Rongorongo is a system of glyphs discovered in the 19th century on Easter Island that appears to be writing or proto-writing. Text B of the rongorongo corpus, also known as Aruku Kurenga, is one of two dozen surviving rongorongo texts.

Aruku Kurenga provided part of the "Jaussen List", a failed key of rongorongo glyphs. Jaussen's informant, Metoro Taua Ure, "read" the tablet correctly from the bottom left of the recto, but the transcription of his reading has been of no use in understanding the script.

==Other names==
B is the standard designation, from Barthel (1958).

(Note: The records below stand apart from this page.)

-- pv_equiv track=rewrite | github.com/maximilian-janisch/2020-UZH-Random-Forests | RandomForestImplementation/multiclass.py | get_relabel
-- ===== SOURCE A (Python) =====
-- def get_relabel(iterable):
--     # "Factorizes" the data in iterable. For example [0,1,5,3,5,0] gets a mapper to [0,1,2,3,2,0]
--     dct = {}
--     largest = 0
--     for element in iterable:
--         if element in dct:
--             continue
--         dct[element] = largest
--         largest += 1
--     return dct
-- ===== SOURCE B (Python) =====
-- def get_relabel(iterable):
--     # Reverse sweep: record each element's position, iterating back-to-front so
--     # the earliest position is the one that survives; then sort the elements by
--     # that first-occurrence position and label each by its rank.
--     lst = list(iterable)
--     first_pos = {}
--     for pos, el in reversed(list(enumerate(lst))):
--         first_pos[el] = pos
--     order = sorted(first_pos, key=first_pos.get)
--     return {el: rank for rank, el in enumerate(order)}
-- ===== Notes on version B (the rewrite author's own statement) =====
-- stated objective: alternative
-- what changed: Instead of A's single pass that skips seen elements while bumping a manual counter, B sweeps the list back-to-front recording each element's surviving (first-occurrence) position in a dict, sorts the distinct elements by that position, and labels each by its rank; correct because first-occurrence positions are distinct, so sorting by them reproduces first-appearance order.
import Mathlib
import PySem

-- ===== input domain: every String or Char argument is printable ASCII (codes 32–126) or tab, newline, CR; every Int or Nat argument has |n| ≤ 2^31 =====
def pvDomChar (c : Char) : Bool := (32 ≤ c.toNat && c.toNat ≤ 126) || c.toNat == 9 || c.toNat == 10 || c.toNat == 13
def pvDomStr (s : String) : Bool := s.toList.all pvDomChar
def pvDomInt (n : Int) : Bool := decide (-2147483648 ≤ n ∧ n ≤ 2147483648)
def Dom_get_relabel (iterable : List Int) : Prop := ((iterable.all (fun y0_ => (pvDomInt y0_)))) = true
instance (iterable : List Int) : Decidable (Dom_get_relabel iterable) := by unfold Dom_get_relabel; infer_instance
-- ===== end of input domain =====

-- B replaces A's seen-skipping counter loop by a reverse sweep recording first-occurrence positions,
-- then a sort of the distinct elements by that position and ranking (alternative algorithm; same value).

-- ===== PORT A =====
-- one pass: skip seen elements, otherwise record element ↦ largest and bump largest
def get_relabel (iterable : List Int) : List (Int × Int) :=
  (iterable.foldl
    (fun st element =>
      if st.1.contains element then st
      else (st.1.insert element st.2, st.2 + 1))
    ((PySem.Dict.empty : PySem.Dict Int Int), (0 : Int))).1.items

-- ===== PORT B =====
-- reversed(list(enumerate(lst))) sweep: later (earlier-position) writes win;
-- first_pos.get el is always a value for keys of first_pos, so getD 0 is exact there (default never taken)
def get_relabel_alt (iterable : List Int) : List (Int × Int) :=
  let lst := iterable
  let first_pos := (PySem.List.enumerate lst 0).reverse.foldl
      (fun d p => d.insert p.2 p.1) (PySem.Dict.empty : PySem.Dict Int Int)
  let order := PySem.List.sorted first_pos.keys
      (fun el => (first_pos.get? el).getD 0) false
  ((PySem.List.enumerate order 0).foldl
    (fun d p => d.insert p.2 p.1)
    (PySem.Dict.empty : PySem.Dict Int Int)).items

-- ===== PRECONDITION & SPEC =====
def Spec_get_relabel (iterable : List Int) (out : List (Int × Int)) : Prop := out = get_relabel_alt iterable
instance (iterable : List Int) (out : List (Int × Int)) : Decidable (Spec_get_relabel iterable out) := by unfold Spec_get_relabel; infer_instance

-- ===== CLAIM (what is proved, stated in full; the proofs are below) =====
def Claim_equal_get_relabel : Prop := ∀ (iterable : List Int), Dom_get_relabel iterable → Spec_get_relabel iterable (get_relabel iterable)

-- ===== LEMMAS AND PROOFS =====

-- the fold over pairs inserting p.2 ↦ p.1: lookup is decided by the LAST matching pair,
-- i.e. the FIRST matching pair of the reversed pair list
lemma get?_foldl_insert_pairs (ps : List (Int × Int)) (d0 : PySem.Dict Int Int) (k : Int) :
    (ps.foldl (fun d p => d.insert p.2 p.1) d0).get? k
      = match ps.reverse.find? (fun p => p.2 == k) with
        | some p => some p.1
        | none => d0.get? k := by
  induction ps generalizing d0 with
  | nil => simp
  | cons q qs ih =>
      rw [List.foldl_cons, ih, List.reverse_cons, List.find?_append]
      cases hfq : qs.reverse.find? (fun p => p.2 == k) with
      | some p => simp
      | none =>
          by_cases hk : q.2 = k
          · simp [hk, PySem.Dict.get?_insert_self]
          · rw [PySem.Dict.get?_insert_of_ne _ q.1 (fun h => hk h.symm)]
            simp [hk]

-- find? over enumerate is index?
lemma find?_enumerate (lst : List Int) (s : Int) (k : Int) :
    (PySem.List.enumerate lst s).find? (fun p => p.2 == k)
      = (PySem.List.index? lst k).map (fun n => ((s + (n : Int)), k)) := by
  induction lst generalizing s with
  | nil => simp [PySem.List.enumerate_nil]
  | cons x xs ih =>
      rw [PySem.List.enumerate_cons]
      by_cases hx : x = k
      · subst hx
        rw [PySem.List.index?_cons_self]
        simp
      · rw [PySem.List.index?_cons_of_ne xs hx]
        rw [List.find?_cons_of_neg (by simpa using hx), ih (s + 1)]
        cases PySem.List.index? xs k with
        | none => simp
        | some n => simp; omega

-- the reverse sweep's dict looks up the FIRST-occurrence position
lemma get?_first_pos (lst : List Int) (k : Int) :
    ((PySem.List.enumerate lst 0).reverse.foldl (fun d p => d.insert p.2 p.1)
        (PySem.Dict.empty : PySem.Dict Int Int)).get? k
      = (PySem.List.index? lst k).map (fun n => (n : Int)) := by
  rw [get?_foldl_insert_pairs, List.reverse_reverse, find?_enumerate]
  cases PySem.List.index? lst k with
  | none => simp [PySem.Dict.get?_empty]
  | some n => simp

-- first-occurrence positions strictly increase along the ordered dedup
lemma pairwise_index_ofList (lst : List Int) :
    (PySem.Set.ofList lst).Pairwise
      (fun a b => ((PySem.List.index? lst a).getD 0 : Nat) < ((PySem.List.index? lst b).getD 0 : Nat)) := by
  induction lst using List.reverseRecOn with
  | nil => simp [PySem.Set.ofList_nil]
  | append_singleton xs x ih =>
      have hkey : ∀ y ∈ PySem.Set.ofList xs,
          PySem.List.index? (xs ++ [x]) y = PySem.List.index? xs y := by
        intro y hy
        exact PySem.List.index?_append_of_mem _ ((PySem.Set.mem_ofList _ _).mp hy)
      by_cases hx : x ∈ xs
      · rw [PySem.Set.ofList_append_singleton, PySem.Set.add_of_mem ((PySem.Set.mem_ofList _ _).mpr hx)]
        exact List.Pairwise.imp_of_mem
          (fun {a b} ha hb h => by rw [hkey a ha, hkey b hb]; exact h) ih
      · rw [PySem.Set.ofList_append_singleton,
            PySem.Set.add_of_not_mem (fun h => hx ((PySem.Set.mem_ofList _ _).mp h))]
        rw [List.pairwise_append]
        refine ⟨List.Pairwise.imp_of_mem
          (fun {a b} ha hb h => by rw [hkey a ha, hkey b hb]; exact h) ih,
          List.pairwise_singleton _ _, ?_⟩
        intro a ha b hb
        rw [List.mem_singleton] at hb; subst hb
        rw [hkey a ha, PySem.List.index?_append_singleton_self xs b hx]
        have hmem : a ∈ xs := (PySem.Set.mem_ofList _ _).mp ha
        obtain ⟨k, hk⟩ := Option.isSome_iff_exists.mp ((PySem.List.index?_isSome_iff _ _).mpr hmem)
        obtain ⟨hlt, -, -⟩ := PySem.List.getElem_of_index?_eq_some hk
        rw [hk]
        simpa using hlt

-- the sort by first-occurrence position reproduces the first-appearance dedup
lemma sorted_eq_dedup (lst : List Int) :
    PySem.List.sorted
      (((PySem.List.enumerate lst 0).reverse.foldl (fun d p => d.insert p.2 p.1)
          (PySem.Dict.empty : PySem.Dict Int Int)).keys)
      (fun el => (((PySem.List.enumerate lst 0).reverse.foldl (fun d p => d.insert p.2 p.1)
          (PySem.Dict.empty : PySem.Dict Int Int)).get? el).getD 0) false
    = PySem.List.dedup lst := by
  have hkeys : ((PySem.List.enumerate lst 0).reverse.foldl (fun d p => d.insert p.2 p.1)
      (PySem.Dict.empty : PySem.Dict Int Int)).keys = PySem.Set.ofList lst.reverse := by
    rw [PySem.Dict.keys_foldl_insert_key]
    have : (PySem.List.enumerate lst 0).reverse.map (fun p => p.2) = lst.reverse := by
      rw [List.map_reverse]
      simp [PySem.List.map_snd_enumerate]
    rw [this, PySem.Dict.keys_empty, PySem.Set.update_nil_left]
  rw [hkeys]
  refine PySem.List.sorted_eq_of_perm_of_pairwise_lt _ _ _ ?_ ?_
  · rw [(List.perm_ext_iff_of_nodup (PySem.List.nodup_dedup lst) (PySem.Set.nodup_ofList _))]
    intro a
    rw [PySem.List.mem_dedup, PySem.Set.mem_ofList, List.mem_reverse]
  · have hp := pairwise_index_ofList lst
    rw [← PySem.List.dedup_eq_ofList] at hp
    refine List.Pairwise.imp_of_mem (fun {a b} ha hb h => ?_) hp
    have hma : a ∈ lst := (PySem.List.mem_dedup _ _).mp ha
    have hmb : b ∈ lst := (PySem.List.mem_dedup _ _).mp hb
    obtain ⟨ka, hka⟩ := Option.isSome_iff_exists.mp ((PySem.List.index?_isSome_iff _ _).mpr hma)
    obtain ⟨kb, hkb⟩ := Option.isSome_iff_exists.mp ((PySem.List.index?_isSome_iff _ _).mpr hmb)
    rw [get?_first_pos, get?_first_pos, hka, hkb]
    rw [hka, hkb] at h
    simpa using h

lemma enumerate_append_singleton (s : List Int) (x : Int) (k : Int) :
    PySem.List.enumerate (s ++ [x]) k
      = PySem.List.enumerate s k ++ [(k + s.length, x)] := by
  induction s generalizing k with
  | nil => simp [PySem.List.enumerate_cons, PySem.List.enumerate_nil]
  | cons y ys ih =>
      simp [PySem.List.enumerate_cons, ih]
      omega

lemma loop_items (xs : List Int) :
    ∀ (d : PySem.Dict Int Int) (s : List Int), s.Nodup →
    d.items = (PySem.List.enumerate s 0).map (fun p => (p.2, p.1)) →
    (xs.foldl
      (fun st element =>
        if st.1.contains element then st
        else (st.1.insert element st.2, st.2 + 1))
      (d, (s.length : Int))).1.items
    = (PySem.List.enumerate (PySem.Set.update s xs) 0).map (fun p => (p.2, p.1)) := by
  induction xs with
  | nil => intro d s hnd h; simpa [PySem.Set.update] using h
  | cons x xs ih =>
      intro d s hnd h
      have hkeys : d.keys = s := by
        simp only [PySem.Dict.keys, h, List.map_map]
        simp [Function.comp_def]
      by_cases hc : d.contains x = true
      · have hx : x ∈ s := by rw [← hkeys]; exact (PySem.Dict.contains_iff_mem_keys d x).mp hc
        rw [List.foldl_cons]
        simp only [hc, if_true]
        rw [PySem.Set.update_cons, PySem.Set.add_of_mem hx]
        exact ih d s hnd h
      · have hc' : d.contains x = false := Bool.not_eq_true _ ▸ eq_false_of_ne_true hc
        have hx : x ∉ s := fun hm => hc ((PySem.Dict.contains_iff_mem_keys d x).mpr (hkeys ▸ hm))
        rw [List.foldl_cons]
        simp only [hc', Bool.false_eq_true, if_false]
        rw [PySem.Set.update_cons, PySem.Set.add_of_not_mem hx]
        have hnd' : (s ++ [x]).Nodup := by
          simp [List.nodup_append, hnd]
          exact fun a ha hax => hx (hax ▸ ha)
        have hitems : (d.insert x (s.length : Int)).items
            = (PySem.List.enumerate (s ++ [x]) 0).map (fun p => (p.2, p.1)) := by
          rw [PySem.Dict.items_insert_of_not_contains _ _ hc', h, enumerate_append_singleton]
          simp
        have hlen : ((s.length : Int) + 1) = (((s ++ [x]).length : Nat) : Int) := by
          simp
        rw [hlen]
        exact ih (d.insert x (s.length : Int)) (s ++ [x]) hnd' hitems

lemma alt_eq (xs : List Int) :
    get_relabel_alt xs
      = (PySem.List.enumerate (PySem.List.dedup xs) 0).map (fun p => (p.2, p.1)) := by
  show ((PySem.List.enumerate (PySem.List.sorted
      (((PySem.List.enumerate xs 0).reverse.foldl (fun d p => d.insert p.2 p.1)
          (PySem.Dict.empty : PySem.Dict Int Int)).keys)
      (fun el => (((PySem.List.enumerate xs 0).reverse.foldl (fun d p => d.insert p.2 p.1)
          (PySem.Dict.empty : PySem.Dict Int Int)).get? el).getD 0) false) 0).foldl
    (fun d p => d.insert p.2 p.1)
    (PySem.Dict.empty : PySem.Dict Int Int)).items = _
  rw [sorted_eq_dedup]
  have hfresh := PySem.Dict.items_foldl_insert_fresh
      (PySem.List.enumerate (PySem.List.dedup xs) 0) (fun p => p.2) (fun p => p.1)
      (PySem.Dict.empty : PySem.Dict Int Int)
      (fun a _ => @PySem.Dict.contains_empty Int Int _ a.2)
      (by rw [PySem.List.map_snd_enumerate]; exact PySem.List.nodup_dedup xs)
  simpa [PySem.Dict.empty] using hfresh

-- ===== VERDICT (by name: the statement is the Claim_ definition above) =====
theorem get_relabel_spec : Claim_equal_get_relabel := by
  intro xs _
  unfold Spec_get_relabel
  rw [alt_eq, PySem.List.dedup_eq_ofList, ← PySem.Set.update_nil_left]
  unfold get_relabel
  have := loop_items xs PySem.Dict.empty [] List.nodup_nil (by simp [PySem.Dict.empty, PySem.List.enumerate_nil])
  simpa using this
-- pv_equiv track=rewrite | github.com/altancabal/hotelsoffers-recommender | main.py | keepOnlyLowestPricedValueOnSameId
-- ===== SOURCE A (Python) =====
-- def keepOnlyLowestPricedValueOnSameId(promos):
--   # Initialize an empty dictionary
--   id_dict = {}
--
--   # Iterate through the list of dictionaries
--   for d in promos:
--     # If the id is not in the dictionary, add it as a key and the dictionary as the value
--     if d["promo_id"] not in id_dict:
--       id_dict[d["promo_id"]] = [d]
--     # If the id is already in the dictionary, append the dictionary to the list of dictionaries
--     else:
--       id_dict[d["promo_id"]].append(d)
--
--   # Initialize an empty list to store the dictionaries with the lowest prices
--   filtered_list = []
--
--   # Iterate through the dictionary
--   for id_key, dict_list in id_dict.items():
--     # Find the dictionary with the lowest price
--     lowest_price_dict = min(dict_list, key=lambda x: x["price"])
--     # Append the dictionary with the lowest price to the list
--     filtered_list.append(lowest_price_dict)
--
--   return filtered_list
-- ===== SOURCE B (Python) =====
-- def keepOnlyLowestPricedValueOnSameId(promos):
--   # One pass: keep the cheapest promo seen so far per promo_id (strict '<' keeps the earlier on ties).
--   best = {}
--   for d in promos:
--     k = d["promo_id"]
--     if k not in best or d["price"] < best[k]["price"]:
--       best[k] = d
--   return list(best.values())
-- ===== Notes on version B (the rewrite author's own statement) =====
-- stated objective: simpler
-- what changed: Replaces A's two-phase group-then-min (build a dict of lists per promo_id, then scan each group with min) by a single pass that keeps only the cheapest promo seen so far per promo_id, returning the dict's values.
import Mathlib
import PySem

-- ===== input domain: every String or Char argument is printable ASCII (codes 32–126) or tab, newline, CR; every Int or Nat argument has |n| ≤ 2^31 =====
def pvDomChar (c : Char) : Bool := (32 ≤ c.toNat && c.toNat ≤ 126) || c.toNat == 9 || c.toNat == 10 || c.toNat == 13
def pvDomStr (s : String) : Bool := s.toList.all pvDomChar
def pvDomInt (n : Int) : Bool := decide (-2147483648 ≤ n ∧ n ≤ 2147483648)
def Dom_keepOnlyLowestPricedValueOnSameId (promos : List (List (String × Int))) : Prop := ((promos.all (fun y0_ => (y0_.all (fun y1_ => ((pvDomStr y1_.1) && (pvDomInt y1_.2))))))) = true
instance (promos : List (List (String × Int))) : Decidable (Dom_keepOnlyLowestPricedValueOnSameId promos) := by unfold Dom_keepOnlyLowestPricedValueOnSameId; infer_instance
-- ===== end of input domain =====

-- B replaces A's group-into-lists-then-min with a single pass keeping the cheapest promo per id (simpler; return value only).

-- d[key] for an inner dict; exact under Pre_ (the key is present; absent keys = KeyError, excluded by Pre_)
def pvItem (d : List (String × Int)) (k : String) : Int := (PySem.Dict.ofList d).getD k 0

-- ===== PORT A =====
def keepOnlyLowestPricedValueOnSameId (promos : List (List (String × Int))) : List (List (String × Int)) :=
  let id_dict : PySem.Dict Int (List (List (String × Int))) :=
    promos.foldl (fun id_dict d =>
      if id_dict.contains (pvItem d "promo_id") = false then
        id_dict.insert (pvItem d "promo_id") [d]
      else
        id_dict.modify (pvItem d "promo_id") [] (fun l => l ++ [d])) PySem.Dict.empty
  id_dict.items.foldl (fun filtered_list p =>
    filtered_list ++ [(PySem.List.min? p.2 (fun x => pvItem x "price")).getD []]) []
  -- '.getD []' only totalises min(): every stored list is nonempty, so Python's ValueError branch is unreachable

-- ===== PORT B =====
def keepOnlyLowestPricedValueOnSameId_alt (promos : List (List (String × Int))) : List (List (String × Int)) :=
  (promos.foldl (fun best d =>
      match best.get? (pvItem d "promo_id") with
      | none => best.insert (pvItem d "promo_id") d
      | some cur =>
        if pvItem d "price" < pvItem cur "price" then best.insert (pvItem d "promo_id") d
        else best) (PySem.Dict.empty : PySem.Dict Int (List (String × Int)))).values

-- ===== PRECONDITION & SPEC =====
-- Pre_ excludes promos missing the "promo_id" or "price" key, on which A raises KeyError.
def Pre_keepOnlyLowestPricedValueOnSameId (promos : List (List (String × Int))) : Prop :=
  (promos.all (fun d => d.any (fun p => p.1 == "promo_id") && d.any (fun p => p.1 == "price"))) = true
instance (promos : List (List (String × Int))) : Decidable (Pre_keepOnlyLowestPricedValueOnSameId promos) := by unfold Pre_keepOnlyLowestPricedValueOnSameId; infer_instance

def pvWitness_keepOnlyLowestPricedValueOnSameId : (List (List (String × Int))) :=
  [[("promo_id", 1), ("price", 7)], [("promo_id", 1), ("price", 3)], [("promo_id", 2), ("price", 5)]]

def Spec_keepOnlyLowestPricedValueOnSameId (promos : List (List (String × Int))) (out : List (List (String × Int))) : Prop := out = keepOnlyLowestPricedValueOnSameId_alt promos
instance (promos : List (List (String × Int))) (out : List (List (String × Int))) : Decidable (Spec_keepOnlyLowestPricedValueOnSameId promos out) := by unfold Spec_keepOnlyLowestPricedValueOnSameId; infer_instance

-- ===== CLAIM (what is proved, stated in full; the proofs are below) =====
def Claim_equal_keepOnlyLowestPricedValueOnSameId : Prop := ∀ (promos : List (List (String × Int))), Dom_keepOnlyLowestPricedValueOnSameId promos → Pre_keepOnlyLowestPricedValueOnSameId promos → Spec_keepOnlyLowestPricedValueOnSameId promos (keepOnlyLowestPricedValueOnSameId promos)

-- ===== LEMMAS AND PROOFS =====

-- shorthands for the two field lookups and the two loop bodies
def pvPid (d : List (String × Int)) : Int := pvItem d "promo_id"
def pvPrice (d : List (String × Int)) : Int := pvItem d "price"

def pvStepA (id_dict : PySem.Dict Int (List (List (String × Int)))) (d : List (String × Int)) :
    PySem.Dict Int (List (List (String × Int))) :=
  if id_dict.contains (pvItem d "promo_id") = false then
    id_dict.insert (pvItem d "promo_id") [d]
  else
    id_dict.modify (pvItem d "promo_id") [] (fun l => l ++ [d])

def pvStepB (best : PySem.Dict Int (List (String × Int))) (d : List (String × Int)) :
    PySem.Dict Int (List (String × Int)) :=
  match best.get? (pvItem d "promo_id") with
  | none => best.insert (pvItem d "promo_id") d
  | some cur =>
    if pvItem d "price" < pvItem cur "price" then best.insert (pvItem d "promo_id") d
    else best

-- the invariant tying A's grouped dict to B's best-so-far dict
def pvInv (dA : PySem.Dict Int (List (List (String × Int)))) (dB : PySem.Dict Int (List (String × Int))) : Prop :=
  dA.keys = dB.keys ∧ dA.keys.Nodup ∧
  ∀ k ∈ dA.keys, PySem.List.min? (dA.getD k []) (fun x => pvItem x "price") = some (dB.getD k [])

theorem pvMin?_append_singleton {α κ : Type} [LT κ] [DecidableLT κ] (L : List α) (d : α) (key : α → κ) :
    PySem.List.min? (L ++ [d]) key =
      match PySem.List.min? L key with
      | none => some d
      | some m => if key d < key m then some d else some m := by
  simp only [PySem.List.min?, List.foldl_append, List.foldl_cons, List.foldl_nil]
  rfl

theorem pvInv_step (dA : PySem.Dict Int (List (List (String × Int)))) (dB : PySem.Dict Int (List (String × Int)))
    (d : List (String × Int)) (h : pvInv dA dB) : pvInv (pvStepA dA d) (pvStepB dB d) := by
  obtain ⟨hkeys, hnd, hmin⟩ := h
  set k0 : Int := pvItem d "promo_id" with hk0
  by_cases hc : dA.contains k0 = true
  · -- key already present: A appends to the group, B compares with the current best
    have hkmem : k0 ∈ dA.keys := (PySem.Dict.contains_iff_mem_keys dA k0).mp hc
    have hmin0 := hmin k0 hkmem
    have hBsome : dB.get? k0 = some (dB.getD k0 []) := by
      cases hB : dB.get? k0 with
      | none => exact absurd (hkeys ▸ hkmem) ((PySem.Dict.get?_eq_none_iff_not_mem_keys dB k0).mp hB)
      | some v => simp [PySem.Dict.getD_eq_get?_getD, hB]
    have hA : pvStepA dA d = dA.modify k0 [] (fun l => l ++ [d]) := by
      simp [pvStepA, ← hk0, hc]
    have hAkeys : (pvStepA dA d).keys = dA.keys := by
      rw [hA, PySem.Dict.keys_modify]
      exact PySem.Dict.keys_insert_of_contains dA _ hc
    have hBcont : dB.contains k0 = true := (PySem.Dict.contains_iff_mem_keys dB k0).mpr (hkeys ▸ hkmem)
    have hBkeys : (pvStepB dB d).keys = dB.keys := by
      simp only [pvStepB, ← hk0, hBsome]
      split
      · exact PySem.Dict.keys_insert_of_contains dB _ hBcont
      · rfl
    refine ⟨by rw [hAkeys, hBkeys, hkeys], hAkeys ▸ hnd, ?_⟩
    intro k hk
    rw [hAkeys] at hk
    by_cases hkk : k = k0
    · subst hkk
      have hAget : (pvStepA dA d).getD k0 [] = dA.getD k0 [] ++ [d] :=
        hA ▸ PySem.Dict.getD_modify_self dA k0 [] _
      rw [hAget, pvMin?_append_singleton, hmin0]
      simp only [pvStepB, ← hk0, hBsome]
      split
      · simp [PySem.Dict.getD_insert_self]
      · simp
    · have hAget : (pvStepA dA d).getD k [] = dA.getD k [] :=
        hA ▸ PySem.Dict.getD_modify_of_ne dA [] _ hkk
      have hBget : (pvStepB dB d).getD k [] = dB.getD k [] := by
        simp only [pvStepB, ← hk0, hBsome]
        split
        · exact PySem.Dict.getD_insert_of_ne dB _ _ hkk
        · rfl
      rw [hAget, hBget]; exact hmin k hk
  · -- fresh key: both sides append a new entry
    have hc' : dA.contains k0 = false := by
      cases h : dA.contains k0 with
      | false => rfl
      | true => exact absurd h hc
    have hkmem : k0 ∉ dA.keys := fun hm => hc ((PySem.Dict.contains_iff_mem_keys dA k0).mpr hm)
    have hBnone : dB.get? k0 = none :=
      (PySem.Dict.get?_eq_none_iff_not_mem_keys dB k0).mpr (hkeys ▸ hkmem)
    have hBcont : dB.contains k0 = false := by
      cases h : dB.contains k0 with
      | false => rfl
      | true => exact absurd ((PySem.Dict.contains_iff_mem_keys dB k0).mp h) (hkeys ▸ hkmem)
    have hA : pvStepA dA d = dA.insert k0 [d] := by simp [pvStepA, ← hk0, hc']
    have hB : pvStepB dB d = dB.insert k0 d := by simp [pvStepB, ← hk0, hBnone]
    have hAkeys : (pvStepA dA d).keys = dA.keys ++ [k0] :=
      hA ▸ PySem.Dict.keys_insert_of_not_contains dA _ hc'
    have hBkeys : (pvStepB dB d).keys = dB.keys ++ [k0] :=
      hB ▸ PySem.Dict.keys_insert_of_not_contains dB _ hBcont
    refine ⟨by rw [hAkeys, hBkeys, hkeys], ?_, ?_⟩
    · rw [hAkeys]
      exact List.Nodup.append hnd (List.nodup_singleton k0) (by simpa using hkmem)
    · intro k hk
      rw [hAkeys] at hk
      rcases List.mem_append.mp hk with hk | hk
      · have hkk : k ≠ k0 := fun he => hkmem (he ▸ hk)
        rw [hA, hB, PySem.Dict.getD_insert_of_ne dA _ _ hkk, PySem.Dict.getD_insert_of_ne dB _ _ hkk]
        exact hmin k hk
      · have hkk : k = k0 := by simpa using hk
        subst hkk
        rw [hA, hB, PySem.Dict.getD_insert_self, PySem.Dict.getD_insert_self]
        simp [PySem.List.min?]

theorem pvInv_foldl (l : List (List (String × Int))) (dA : PySem.Dict Int (List (List (String × Int))))
    (dB : PySem.Dict Int (List (String × Int))) (h : pvInv dA dB) :
    pvInv (l.foldl pvStepA dA) (l.foldl pvStepB dB) := by
  induction l generalizing dA dB with
  | nil => exact h
  | cons d t ih => exact ih _ _ (pvInv_step dA dB d h)

-- ===== VERDICT (by name: the statement is the Claim_ definition above) =====
theorem keepOnlyLowestPricedValueOnSameId_spec : Claim_equal_keepOnlyLowestPricedValueOnSameId := by
  intro promos _ _
  unfold Spec_keepOnlyLowestPricedValueOnSameId
  have hinv : pvInv (promos.foldl pvStepA PySem.Dict.empty) (promos.foldl pvStepB PySem.Dict.empty) := by
    refine pvInv_foldl promos _ _ ⟨?_, ?_, ?_⟩ <;> simp [PySem.Dict.empty, PySem.Dict.keys]
  obtain ⟨hkeys, hnd, hmin⟩ := hinv
  show (promos.foldl pvStepA PySem.Dict.empty).items.foldl
      (fun filtered_list p => filtered_list ++ [(PySem.List.min? p.2 (fun x => pvItem x "price")).getD []]) []
    = (promos.foldl pvStepB PySem.Dict.empty).values
  rw [show (fun (filtered_list : List (List (String × Int))) (p : Int × List (List (String × Int))) => filtered_list ++ [(PySem.List.min? p.2 (fun x => pvItem x "price")).getD []]) = (fun acc p => acc ++ [(fun (q : Int × List (List (String × Int))) => (PySem.List.min? q.2 (fun x => pvItem x "price")).getD []) p]) from rfl,
      PySem.List.foldl_append_singleton_eq_map,
      PySem.Dict.items_eq_map_keys _ hnd [],
      PySem.Dict.values_eq_map_keys _ (hkeys ▸ hnd) [], ← hkeys, List.map_map, List.nil_append]
  refine List.map_congr_left (fun k hk => ?_)
  simp [hmin k hk]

Fischer (1997) refers to it as RR4.

==Location==
General archives of the Padri dei Sacri Cuori (SSCC), Casa Generalizia, Via Rivarone 85, I-00166 Rome, Italy.

Reproductions are located at the SSCC, the Bishop Museum, Honolulu, the Cinquantenaire, Brussels, and the Dresden Museum of Ethnology.

==Description==
In excellent condition. Oblong, fluted, with rounded edges and one end narrowed with an indentation, 41 × 15.2 × 2.3 cm, made of Pacific rosewood (Orliac 2005). Aruku Kurenga is warped, and may have been made from a piece of driftwood. There is one hole in the center, and two on the top and right end, viewing the verso, for hanging the tablet.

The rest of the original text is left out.